しかし彼女はやはり、変わらない。空に瞬く星のようにと言っていい程、遥か高く遠い存在のように感じられたのだ。
「いいえ。それ程でも」
日課の相手は彼女が多かった。まだ相手を出来たのは、だから彼女だけだった。長年殴られ続けてきたので、それ故の勘が働くだけで目に留める事も出来ない動きなのだが。
天狗と名乗るのも頷ける程の疾駆。右に居たと思えば後ろに回れ込まれ、前に居たと思えば右から拳が飛んでくる。
それが森の中だろうと変わる事なくまるで無人の荒野を行くように彼女は移動するのだ。
「一つ質問なんですけど」
里に来てから四年。雨の日も風の日も雪の日も関係なく里を走りまわされ続け、ずっと気になっていた物がある。
「あの人形、何ですか?」
姿は見えなかった。だがその異常な気配だけは感じて居た。生き物のような、だが無機質な気配。
まるで濃厚な霧の如き存在感。人形の居る場所に近づくだけで殺されそうな圧迫感。
「ん? いまさらかい? アレは、うーん。何と言うべきだろうね。ゴーレム。わかるかい?」
ごーれむ。西洋の式神である。式神と違い確かな実態を持ち、刻まれた文字を消さない限りは死なないという厄介な物だ。文字さえ消してしまえば簡単に壊れるのだがね。
「あの人形がそうだというんですか?」
問うが、きっとそれは違うのだと思った。はずだ。
当時の僕は今の僕よりも諸々の性能は高いが知識という点において現在の僕よりも遥かに劣る。こればかりは、生きる年数が違うので仕方がないが。
「そうなのだがね。ちょいと座りなさい。軽く教えよう」
彼女は言って懐からパイプを取り出し、指を鳴らして火を付ける。
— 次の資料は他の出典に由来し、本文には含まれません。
-- pv_equiv track=rewrite | github.com/VAO6/AnalisisNumerico | web_page/src/methods/gseidel.py | minus_triangular_lower
-- ===== SOURCE A (Python) =====
-- def minus_triangular_lower(matrix):
--     matrix_d = list()
--     for x in range(len(matrix)):
--         matrix_d.append(list())
--         for y in range(len(matrix)):
--             if x >= y:
--                 matrix_d[x].append(-matrix[x][y])
--             else:
--                 matrix_d[x].append(0)
--     return matrix_d
-- ===== SOURCE B (Python) =====
-- def minus_triangular_lower(matrix):
--     if not matrix:
--         return []
--     n = len(matrix)
--     rec = minus_triangular_lower([row[1:] for row in matrix[1:]])
--     out = [[-matrix[0][0]] + [0] * (n - 1)]
--     for row, r in zip(matrix[1:], rec):
--         out.append([-row[0]] + r)
--     return out
-- ===== Notes on version B (the rewrite author's own statement) =====
-- stated objective: alternative
-- what changed: Replaces A's index-driven double loop with a divide-and-conquer recursion: peel the first row and first column, recurse on the trimmed submatrix, and rebuild each later row by prepending its negated first element to the recursive row.
import Mathlib
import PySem

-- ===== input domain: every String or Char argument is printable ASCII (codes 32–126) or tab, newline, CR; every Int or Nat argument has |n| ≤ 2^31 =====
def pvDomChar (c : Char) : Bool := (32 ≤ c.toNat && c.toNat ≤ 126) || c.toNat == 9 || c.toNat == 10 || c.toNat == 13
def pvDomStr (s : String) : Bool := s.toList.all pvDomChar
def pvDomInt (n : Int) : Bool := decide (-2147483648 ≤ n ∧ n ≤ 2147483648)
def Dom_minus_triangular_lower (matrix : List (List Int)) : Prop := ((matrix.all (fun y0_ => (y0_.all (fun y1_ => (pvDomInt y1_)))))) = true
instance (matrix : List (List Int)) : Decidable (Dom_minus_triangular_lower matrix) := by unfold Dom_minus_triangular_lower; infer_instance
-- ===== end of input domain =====

-- B is a divide-and-conquer recursion (peel first row and first column, recurse on the
-- trimmed submatrix) instead of A's index-driven double loop (objective: alternative).

-- ===== PORT A =====
def minus_triangular_lower (matrix : List (List Int)) : List (List Int) :=
  (PySem.List.pyRange 0 matrix.length 1).foldl
    (fun matrix_d x =>
      matrix_d ++
        [(PySem.List.pyRange 0 matrix.length 1).foldl
          (fun row y =>
            if x ≥ y then
              row ++ [-(PySem.List.pyGetD (PySem.List.pyGetD matrix x []) y 0)]
            else
              row ++ [(0 : Int)]) []]) []

-- ===== PORT B =====
def minus_triangular_lower_alt (matrix : List (List Int)) : List (List Int) :=
  match matrix with
  | [] => []
  | r0 :: rest =>
    -- rec = minus_triangular_lower([row[1:] for row in matrix[1:]])
    let r := minus_triangular_lower_alt (rest.map (fun row => PySem.List.slice row (some 1) none))
    -- out = [[-matrix[0][0]] + [0]*(n-1)]; then append [-row[0]] + r for row, r in zip
    ((-(PySem.List.pyGetD r0 0 0)) :: List.replicate ((r0 :: rest).length - 1) (0 : Int)) ::
      List.zipWith (fun row rr => (-(PySem.List.pyGetD row 0 0)) :: rr) rest r
termination_by matrix.length
decreasing_by simp

-- ===== PRECONDITION & SPEC =====
-- Pre_ excludes ragged inputs where some row i is shorter than i+1: there the
-- Python A (and B alike) raises IndexError reading matrix[i][i].
def Pre_minus_triangular_lower (matrix : List (List Int)) : Prop :=
  ∀ i ∈ List.range matrix.length, i < (matrix.getD i []).length
instance (matrix : List (List Int)) : Decidable (Pre_minus_triangular_lower matrix) := by
  unfold Pre_minus_triangular_lower; infer_instance
def pvWitness_minus_triangular_lower : List (List Int) := [[1], [2, -3], [4, 5, 6]]

def Spec_minus_triangular_lower (matrix : List (List Int)) (out : List (List Int)) : Prop := out = minus_triangular_lower_alt matrix
instance (matrix : List (List Int)) (out : List (List Int)) : Decidable (Spec_minus_triangular_lower matrix out) := by unfold Spec_minus_triangular_lower; infer_instance

-- ===== CLAIM (what is proved, stated in full; the proofs are below) =====
def Claim_equal_minus_triangular_lower : Prop := ∀ (matrix : List (List Int)), Dom_minus_triangular_lower matrix → Pre_minus_triangular_lower matrix → Spec_minus_triangular_lower matrix (minus_triangular_lower matrix)

-- ===== LEMMAS AND PROOFS =====

-- Common normal form both ports are reduced to: row x is the negated prefix of
-- length x+1 followed by zeros.
def pvTgt (matrix : List (List Int)) : List (List Int) :=
  (List.range matrix.length).map
    (fun x =>
      ((List.range (x + 1)).map (fun y => -((matrix.getD x []).getD y 0)))
        ++ List.replicate (matrix.length - x - 1) (0 : Int))

lemma zipWith_map_range {α β γ : Type} (f : α → β → γ) (d : α) :
    ∀ (l : List α) (g : Nat → β),
      List.zipWith f l ((List.range l.length).map g)
        = (List.range l.length).map (fun x => f (l.getD x d) (g x)) := by
  intro l
  induction l with
  | nil => intro g; simp
  | cons a l ih =>
    intro g
    simp only [List.length_cons, List.range_succ_eq_map, List.map_cons, List.zipWith_cons_cons,
      List.map_map, Function.comp_def]
    rw [ih (fun x => g (x + 1))]
    simp

lemma alt_eq_tgt (matrix : List (List Int)) :
    minus_triangular_lower_alt matrix = pvTgt matrix := by
  match matrix with
  | [] => simp [minus_triangular_lower_alt, pvTgt]
  | r0 :: rest =>
    have ih := alt_eq_tgt (rest.map (fun row => PySem.List.slice row (some 1) none))
    rw [minus_triangular_lower_alt, ih]
    unfold pvTgt
    simp only [List.length_map, List.length_cons]
    rw [zipWith_map_range _ ([] : List Int), List.range_succ_eq_map, List.map_cons, List.map_map]
    congr 1
    · simp [PySem.List.pyGetD_zero, List.range_one]
    · apply List.map_congr_left
      intro x hx
      rw [List.mem_range] at hx
      simp only [Function.comp]
      have hrow : ((rest.map (fun row => PySem.List.slice row (some 1) none)).getD x []) =
          (rest.getD x []).tail := by
        have h : rest[x]? = some rest[x] := List.getElem?_eq_getElem hx
        simp [List.getD_eq_getElem?_getD, h, PySem.List.slice_from_one]
      rw [hrow]
      simp only [List.getD_cons_succ, Nat.succ_eq_add_one]
      rw [List.range_succ_eq_map (n := x + 1), List.map_cons, List.cons_append, List.map_map]
      congr 1
      · simp [PySem.List.pyGetD_zero]
      · congr 1
        · apply List.map_congr_left
          intro y _
          simp [Function.comp, Nat.succ_eq_add_one]
        · congr 1
          omega
termination_by matrix.length
decreasing_by simp

lemma row_eq (matrix : List (List Int)) (x : Int)
    (hx0 : 0 ≤ x) (hxn : x < (matrix.length : Int)) :
    (PySem.List.pyRange 0 matrix.length 1).foldl
      (fun row y =>
        if x ≥ y then
          row ++ [-(PySem.List.pyGetD (PySem.List.pyGetD matrix x []) y 0)]
        else
          row ++ [(0 : Int)]) []
    =
    ((PySem.List.pyRange 0 (x + 1) 1).map
        (fun y => -(PySem.List.pyGetD (PySem.List.pyGetD matrix x []) y 0)))
      ++ List.replicate (matrix.length - x.toNat - 1) (0 : Int) := by
  have hbody :
      (fun (row : List Int) (y : Int) =>
        if x ≥ y then
          row ++ [-(PySem.List.pyGetD (PySem.List.pyGetD matrix x []) y 0)]
        else
          row ++ [(0 : Int)])
      = (fun row y =>
          row ++ [if x ≥ y then -(PySem.List.pyGetD (PySem.List.pyGetD matrix x []) y 0) else 0]) := by
    funext row y
    by_cases h : x ≥ y <;> simp [h]
  rw [hbody, PySem.List.foldl_append_singleton_eq_map, List.nil_append,
      PySem.List.pyRange_one_append 0 (x + 1) (matrix.length : Int) (by omega) (by omega),
      List.map_append]
  congr 1
  · apply List.map_congr_left
    intro y hy
    rw [PySem.List.mem_pyRange_one] at hy
    simp [show x ≥ y by omega]
  · have : ∀ y ∈ PySem.List.pyRange (x + 1) (matrix.length : Int) 1,
        (if x ≥ y then -(PySem.List.pyGetD (PySem.List.pyGetD matrix x []) y 0) else (0 : Int)) = 0 := by
      intro y hy
      rw [PySem.List.mem_pyRange_one] at hy
      simp [show ¬ x ≥ y by omega]
    rw [List.map_congr_left this, List.map_const', PySem.List.length_pyRange_one]
    congr 1
    omega

lemma a_eq_tgt (matrix : List (List Int)) :
    minus_triangular_lower matrix = pvTgt matrix := by
  unfold minus_triangular_lower
  rw [PySem.List.foldl_append_singleton_eq_map, List.nil_append]
  have h1 := List.map_congr_left (l := PySem.List.pyRange 0 (matrix.length : Int) 1)
    (fun x hx => row_eq matrix x
      ((PySem.List.mem_pyRange_one.mp hx).1) ((PySem.List.mem_pyRange_one.mp hx).2))
  rw [h1]
  unfold pvTgt
  rw [PySem.List.pyRange_one 0 (matrix.length : Int)]
  simp only [Int.sub_zero, Int.toNat_natCast, List.map_map]
  apply List.map_congr_left
  intro x hx
  rw [List.mem_range] at hx
  simp only [Function.comp, Int.zero_add]
  rw [PySem.List.pyRange_one 0 ((x : Int) + 1)]
  simp only [Int.sub_zero, List.map_map]
  congr 1
  have : ((x : Int) + 1).toNat = x + 1 := by omega
  rw [this]
  apply List.map_congr_left
  intro y hy
  rw [List.mem_range] at hy
  simp [Function.comp, PySem.List.pyGetD_natCast]

-- ===== VERDICT (by name: the statement is the Claim_ definition above) =====
theorem minus_triangular_lower_spec : Claim_equal_minus_triangular_lower := by
  intro matrix _ _
  unfold Spec_minus_triangular_lower
  rw [a_eq_tgt, alt_eq_tgt]
-- B's emit loop: output chars come from s and are ordered by first occurrence in s
lemma orderedFold_sorted (sl : List Char) (g : Char → Nat) :
    ∀ (l p : List Char) (seen : PySem.Set Char) (acc : List Char),
      sl = p ++ l →
      (∀ x, seen.contains x = decide (x ∈ p)) →
      (∀ x ∈ acc, x ∈ p) →
      acc.Pairwise (fun a b => sl.idxOf a ≤ sl.idxOf b) →
      ((∀ x ∈ (l.foldl
          (fun st ch => if st.1.contains ch then st
            else (st.1.add ch, st.2 ++ List.replicate (g ch) ch))
          (seen, acc)).2, x ∈ sl) ∧
        ((l.foldl
          (fun st ch => if st.1.contains ch then st
            else (st.1.add ch, st.2 ++ List.replicate (g ch) ch))
          (seen, acc)).2).Pairwise (fun a b => sl.idxOf a ≤ sl.idxOf b)) := by
  intro l
  induction l with
  | nil =>
    intro p seen acc hsl hseen hacc hpw
    refine ⟨fun x hx => ?_, hpw⟩
    rw [hsl, List.append_nil]; exact hacc x hx
  | cons ch r ih =>
    intro p seen acc hsl hseen hacc hpw
    simp only [List.foldl_cons]
    by_cases hc : ch ∈ p
    · rw [if_pos (by rw [hseen]; simp [hc])]
      refine ih (p ++ [ch]) seen acc (by rw [hsl, List.append_assoc]; rfl) ?_ ?_ hpw
      · intro x; rw [hseen]
        by_cases hx : x ∈ p
        · simp [hx]
        · have : x ∉ p ++ [ch] := by
            simp only [List.mem_append, List.mem_singleton]
            rintro (h | h); exact hx h; exact hx (h ▸ hc)
          simp [hx, this]
      · intro x hx; exact List.mem_append_left _ (hacc x hx)
    · rw [if_neg (by rw [hseen]; simp [hc])]
      have hidx_p : ∀ a ∈ p, sl.idxOf a < p.length := by
        intro a ha
        rw [hsl, List.idxOf_append_of_mem ha]
        exact List.idxOf_lt_length_of_mem ha
      have hidx_ch : sl.idxOf ch = p.length := by
        rw [hsl, List.idxOf_append, if_neg hc]
        simp
      refine ih (p ++ [ch]) (seen.add ch) (acc ++ List.replicate (g ch) ch)
        (by rw [hsl, List.append_assoc]; rfl) ?_ ?_ ?_
      · intro x
        by_cases hx : x ∈ seen.add ch
        · have hm := (PySem.Set.mem_add seen ch x).1 hx
          have hxp : x ∈ p ++ [ch] := by
            rcases hm with h | h
            · have h2 : seen.contains x := (PySem.Set.contains_iff _ _).2 h
              rw [hseen] at h2
              exact List.mem_append_left _ (of_decide_eq_true h2)
            · subst h; simp
          rw [(PySem.Set.contains_iff _ _).2 hx]
          simp [hxp]
        · have h1 : (seen.add ch).contains x = false := set_contains_false hx
          have hxp : x ∉ p ++ [ch] := by
            simp only [List.mem_append, List.mem_singleton]
            rintro (h | h)
            · exact hx ((PySem.Set.mem_add seen ch x).2 (Or.inl
                ((PySem.Set.contains_iff _ _).1 (by rw [hseen]; simp [h]))))
            · exact hx ((PySem.Set.mem_add seen ch x).2 (Or.inr h))
          rw [h1]
          simp [hxp]
      · intro x hx
        rcases List.mem_append.1 hx with h | h
        · exact List.mem_append_left _ (hacc x h)
        · have : x = ch := List.eq_of_mem_replicate h
          subst this; simp
      · rw [List.pairwise_append]
        refine ⟨hpw, ?_, ?_⟩
        · rw [List.pairwise_replicate]; right; exact le_refl _
        · intro a ha b hb
          have hb' : b = ch := List.eq_of_mem_replicate hb
          subst hb'
          have := hidx_p a (hacc a ha)
          omega

-- A's range loop: the appended Charas are the kept chars of t in order; n is t with kept chars blanked
lemma phase2
    (test : Char → Bool) (F : Char → Int) (tl : List Char) :
    ∀ (k : Nat) (pre : List Char) (m0 : List (Char × Int)), pre.length = k →
      ((tl.zipIdx k).foldl
        (fun (mn : List (Char × Int) × List Char) p =>
          if test p.1 then (mn.1 ++ [(p.1, F p.1)], mn.2)
          else (mn.1, mn.2.set p.2 p.1))
        (m0, pre ++ List.replicate tl.length ' '))
      = (m0 ++ (tl.filter test).map (fun ch => (ch, F ch)),
         pre ++ tl.map (fun ch => if test ch then ' ' else ch)) := by
  induction tl with
  | nil => intro k pre m0 _; simp
  | cons ch rest ih =>
    intro k pre m0 hk
    rw [List.zipIdx_cons]
    simp only [List.foldl_cons, List.length_cons, List.replicate_succ]
    by_cases hc : test ch
    · rw [if_pos hc]
      have := ih (k + 1) (pre ++ [' ']) (m0 ++ [(ch, F ch)]) (by simp [hk])
      simp only [List.append_assoc, List.singleton_append] at this
      rw [this]
      simp [hc]
    · rw [if_neg hc]
      have hset : (pre ++ ' ' :: List.replicate rest.length ' ').set k ch
          = (pre ++ [ch]) ++ List.replicate rest.length ' ' := by
        subst hk; simp
      rw [hset]
      have := ih (k + 1) (pre ++ [ch]) m0 (by simp [hk])
      rw [this]
      simp [hc]

-- inserting a mapped element commutes with mapping, when the comparator agrees on list members
lemma insertBy_map {α β : Type} (g : α → β) (b1 : α → α → Bool) (b2 : β → β → Bool) (x : α) :
    ∀ l : List α, (∀ y ∈ l, b2 (g x) (g y) = b1 x y) →
      PySem.List.insertBy b2 (g x) (l.map g) = (PySem.List.insertBy b1 x l).map g := by
  intro l
  induction l with
  | nil => intro _; simp [PySem.List.insertBy]
  | cons y ys ih =>
    intro h
    rw [List.map_cons, PySem.List.insertBy.eq_def, PySem.List.insertBy.eq_def (before := b1)]
    simp only
    rw [h y (List.mem_cons_self)]
    by_cases hb : b1 x y
    · simp [hb]
    · simp only [hb, Bool.false_eq_true, ite_false, List.map_cons]
      rw [ih (fun z hz => h z (List.mem_cons_of_mem _ hz))]

-- insertion sort of a mapped list is the map of the insertion sort (comparators agreeing on P-elements)
lemma foldl_insertBy_map {α β : Type} (P : α → Prop) (g : α → β)
    (b1 : α → α → Bool) (b2 : β → β → Bool)
    (h : ∀ x y, P x → P y → b2 (g x) (g y) = b1 x y) :
    ∀ (xs acc : List α), (∀ x ∈ xs, P x) → (∀ a ∈ acc, P a) →
      xs.foldl (fun a x => PySem.List.insertBy b2 (g x) a) (acc.map g)
        = (xs.foldl (fun a x => PySem.List.insertBy b1 x a) acc).map g := by
  intro xs
  induction xs with
  | nil => intro acc _ _; rfl
  | cons x rest ih =>
    intro acc hxs hacc
    simp only [List.foldl_cons]
    rw [insertBy_map g b1 b2 x acc
        (fun y hy => h x y (hxs x List.mem_cons_self) (hacc y hy))]
    exact ih _ (fun z hz => hxs z (List.mem_cons_of_mem _ hz))
      (fun a ha => by
        rcases (PySem.List.insertBy_mem_iff _ x a acc).1 ha with h' | h'
        · exact h' ▸ hxs x List.mem_cons_self
        · exact hacc a h')

-- the two fills agree: placeholders of A are exactly B's membership hits, and m carries keep's chars
lemma fill_eq (inS : PySem.Set Char) (key : Char → Int) :
    ∀ (tl keep : List Char),
      tl.countP (fun ch => decide (ch ∈ inS)) ≤ keep.length →
      (∀ ch ∈ tl, ch ∉ inS → ch ≠ ' ') →
      fillA (keep.map (fun ch => (ch, key ch)))
          (tl.map (fun ch => if inS.contains ch then ' ' else ch))
        = fillB inS tl keep := by
  intro tl
  induction tl with
  | nil => intro keep _ _; rfl
  | cons ch rest ih =>
    intro keep hcount hsp
    simp only [List.map_cons]
    rw [List.countP_cons] at hcount
    by_cases hm : ch ∈ inS
    · have hc : inS.contains ch = true := (PySem.Set.contains_iff _ _).2 hm
      rw [if_pos hc]
      cases keep with
      | nil => simp [hm] at hcount
      | cons kh kt =>
        have hrec := ih kt (by simp [hm] at hcount; omega)
          (fun c hcm => hsp c (List.mem_cons_of_mem _ hcm))
        simp [fillA, fillB, hm]
        simpa using hrec
    · have hc : inS.contains ch = false := by
        by_contra hcc
        exact hm ((PySem.Set.contains_iff _ _).1 (by revert hcc; cases inS.contains ch <;> simp))
      rw [hc, if_neg (by simp)]
      have hne : (ch == ' ') = false := by
        simpa using hsp ch List.mem_cons_self hm
      have hrec := ih keep (by simp [hm] at hcount; omega)
        (fun c hcm => hsp c (List.mem_cons_of_mem _ hcm))
      simp [fillA, fillB, hm, hne]
      simpa using hrec

-- idxOf is injective on members
lemma idxOf_inj (sl : List Char) (a b : Char) (ha : a ∈ sl) (hb : b ∈ sl)
    (h : sl.idxOf a = sl.idxOf b) : a = b := by
  have h1 := List.getElem_idxOf (x := a) (xs := sl) (List.idxOf_lt_length_of_mem ha)
  have h2 := List.getElem_idxOf (x := b) (xs := sl) (List.idxOf_lt_length_of_mem hb)
  rw [← h1, ← h2]
  congr 1

-- main equivalence
lemma f_eq_f_alt (s t : String) (hpre : ' ' ∈ t.toList → ' ' ∈ s.toList) :
    f s t = f_alt s t := by
  simp only [f, f_alt]
  set sl := s.toList with hsl
  set tl := t.toList with htl
  set inS : PySem.Set Char := PySem.Set.ofList sl with hinS
  set c : PySem.Dict Char Int :=
    sl.foldl (fun d i => d.insert i (PySem.Chars.find sl [i])) PySem.Dict.empty with hc
  set cnt : PySem.Dict Char Int :=
    tl.foldl (fun d ch => if inS.contains ch then d.insert ch (d.getD ch 0 + 1) else d)
      PySem.Dict.empty with hcnt
  -- membership tests agree
  have hcon : ∀ ch, inS.contains ch = decide (ch ∈ sl) := fun ch => ofList_contains ch sl
  have htest : ∀ ch, PySem.Chars.isIn [ch] sl = decide (ch ∈ sl) := fun ch => isIn_singleton ch sl
  -- phase 2 of A
  have hph2 := phase2 (fun ch => PySem.Chars.isIn [ch] sl) (fun ch => c.getD ch 0) tl 0 [] []
    (by simp)
  simp only [List.nil_append] at hph2 ⊢
  rw [hph2]
  have hfilter : tl.filter (fun ch => PySem.Chars.isIn [ch] sl)
      = tl.filter (fun ch => decide (ch ∈ sl)) :=
    List.filter_congr (fun ch _ => by rw [htest])
  have hmask : tl.map (fun ch => if PySem.Chars.isIn [ch] sl then ' ' else ch)
      = tl.map (fun ch => if inS.contains ch then ' ' else ch) :=
    List.map_congr_left (fun ch _ => by rw [htest, hcon])
  rw [hfilter, hmask]
  set keep0 := tl.filter (fun ch => decide (ch ∈ sl)) with hkeep0
  have hkmem : ∀ x ∈ keep0, x ∈ sl := by
    intro x hx
    rw [hkeep0] at hx
    exact of_decide_eq_true ((List.mem_filter.1 hx).2)
  -- A's sort key on members of sl is the first-occurrence index
  have hkeyA : ∀ ch ∈ sl, c.getD ch 0 = (sl.idxOf ch : Int) := by
    intro ch hm
    rw [hc, dictA_getD, if_pos hm, find_singleton_eq_idxOf sl ch hm]
  -- B's counter on members of sl is the multiplicity in keep0
  have hcount : ∀ ch ∈ sl, (cnt.getD ch 0).toNat = keep0.count ch := by
    intro ch hm
    rw [hcnt, counterFold_getD, PySem.Dict.getD_empty]
    have : tl.filter (fun ch => inS.contains ch) = keep0 :=
      List.filter_congr (fun x _ => by rw [hcon])
    rw [this]; simp
  -- B's ordered output
  set ordered := (sl.foldl
      (fun st ch => if st.1.contains ch then st
        else (st.1.add ch, st.2 ++ List.replicate (cnt.getD ch 0).toNat ch))
      ((PySem.Set.empty : PySem.Set Char), ([] : List Char))).2 with hord
  -- counts of ordered equal counts of keep0, hence Perm
  have hperm : ordered.Perm keep0 := by
    rw [List.perm_iff_count]
    intro x
    rw [hord, orderedFold_count]
    by_cases hx : x ∈ sl
    · have hemp : (PySem.Set.empty : PySem.Set Char).contains x = false := by rfl
      simp only [List.count_nil, hemp, hx, true_and, Nat.zero_add, if_pos trivial]
      exact hcount x hx
    · have : keep0.count x = 0 := by
        rw [List.count_eq_zero]
        intro hmem
        exact hx (hkmem x hmem)
      simp [hx, this]
  have hmempw := orderedFold_sorted sl (fun ch => (cnt.getD ch 0).toNat) sl [] PySem.Set.empty []
    (by simp) (fun x => by rfl) (by intro x hx; simp at hx) (by simp)
  have hmemO : ∀ x ∈ ordered, x ∈ sl := hmempw.1
  have hpwO : ordered.Pairwise (fun a b => sl.idxOf a ≤ sl.idxOf b) := hmempw.2
  -- A's sorted list equals ordered
  set S := PySem.List.sorted keep0 (fun ch => (sl.idxOf ch : Int)) with hS
  have hmemS : ∀ x ∈ S, x ∈ sl := by
    intro x hx
    exact hkmem x ((PySem.List.mem_sorted keep0 _ _ x).1 hx)
  have hpwS : S.Pairwise (fun a b => sl.idxOf a ≤ sl.idxOf b) := by
    have := PySem.List.sorted_pairwise (xs := keep0) (key := fun ch => (sl.idxOf ch : Int))
    exact this.imp (by intro a b h; exact_mod_cast h)
  have hSO : S = ordered := by
    refine List.eq_of_perm_of_sorted ?_ hpwS hpwO
      (((PySem.List.sorted_perm _ _ _).trans hperm.symm))
    intro a b ha hb h1 h2
    exact idxOf_inj sl a b (hmemS a ha) (hmemO b hb) (le_antisymm h1 h2)
  -- A's sort of the decorated list is the decoration of S
  have hsortmap :
      PySem.List.sorted (keep0.map (fun ch => (ch, c.getD ch 0))) (fun x => x.2)
        = S.map (fun ch => (ch, c.getD ch 0)) := by
    rw [PySem.List.sorted_eq_foldl_insertBy, hS, PySem.List.sorted_eq_foldl_insertBy,
      List.foldl_map]
    exact foldl_insertBy_map (fun ch => ch ∈ sl) (fun ch => (ch, c.getD ch 0))
      (fun a b => decide ((sl.idxOf a : Int) < (sl.idxOf b : Int)))
      (fun a b => decide (a.2 < b.2))
      (fun x y hx hy => by simp only [hkeyA x hx, hkeyA y hy])
      keep0 []
      (fun x hx => hkmem x hx)
      (by intro a ha; simp at ha)
  rw [hsortmap, hSO]
  -- fill
  congr 1
  refine fill_eq inS (fun ch => c.getD ch 0) tl ordered ?_ ?_
  · rw [hperm.length_eq, hkeep0, ← List.countP_eq_length_filter]
    refine le_of_eq (List.countP_congr ?_)
    intro x _
    simp [hinS, PySem.Set.mem_ofList]
  · intro ch hch hnc heq
    subst heq
    exact hnc ((PySem.Set.mem_ofList _ _).2 (hpre hch))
ライターなりマッチを使えば良いと思うのだが、きっと見得だったのだろう。
「アレはかつてね、この里へ来た西洋人の置き土産さ」
紫煙を深く吐き出しながら彼女は感慨深げに、同時に苦い顔で言葉にする。
「西洋人が己の作り出したゴーレムの実力を試そうと来たのだが、何故か来た時点で瀕死の状態でね、そのまま西洋人は死んだ」
当時も思ったし今でも同じ事を思う。どういう事だと。
僕の怪訝そうな表情を見ても彼女は変わらず話を続ける。続けた後が本題だ。
「しばらく、百年程かな。私たちも放置していたのだよ、アレを。壊すには惜しいと思う一品だからね。ただ倉庫に入れておいたら、正直私たちが悪いのだが、あの当時は戦時中だったからね、意識を外に向け過ぎてしまった」
誤魔化すように言うが、それでも彼女の言わんとするはよくわかった。
放置しすぎたのだろう。ろくに手入れもせずに、しかも主人の無念が篭った人形を。
「付喪神と化したのですね」
使われなかったがための念だけではないだろう。主の後悔を、残念を受けた影響。そして何より、日本という地だったのも大きい。
海外では物に命が宿るという現象はないが、日本では起こりえる。何より日本でも最高クラスの人外が存在している里なのだ。その場に宿る力自体が尋常ではない。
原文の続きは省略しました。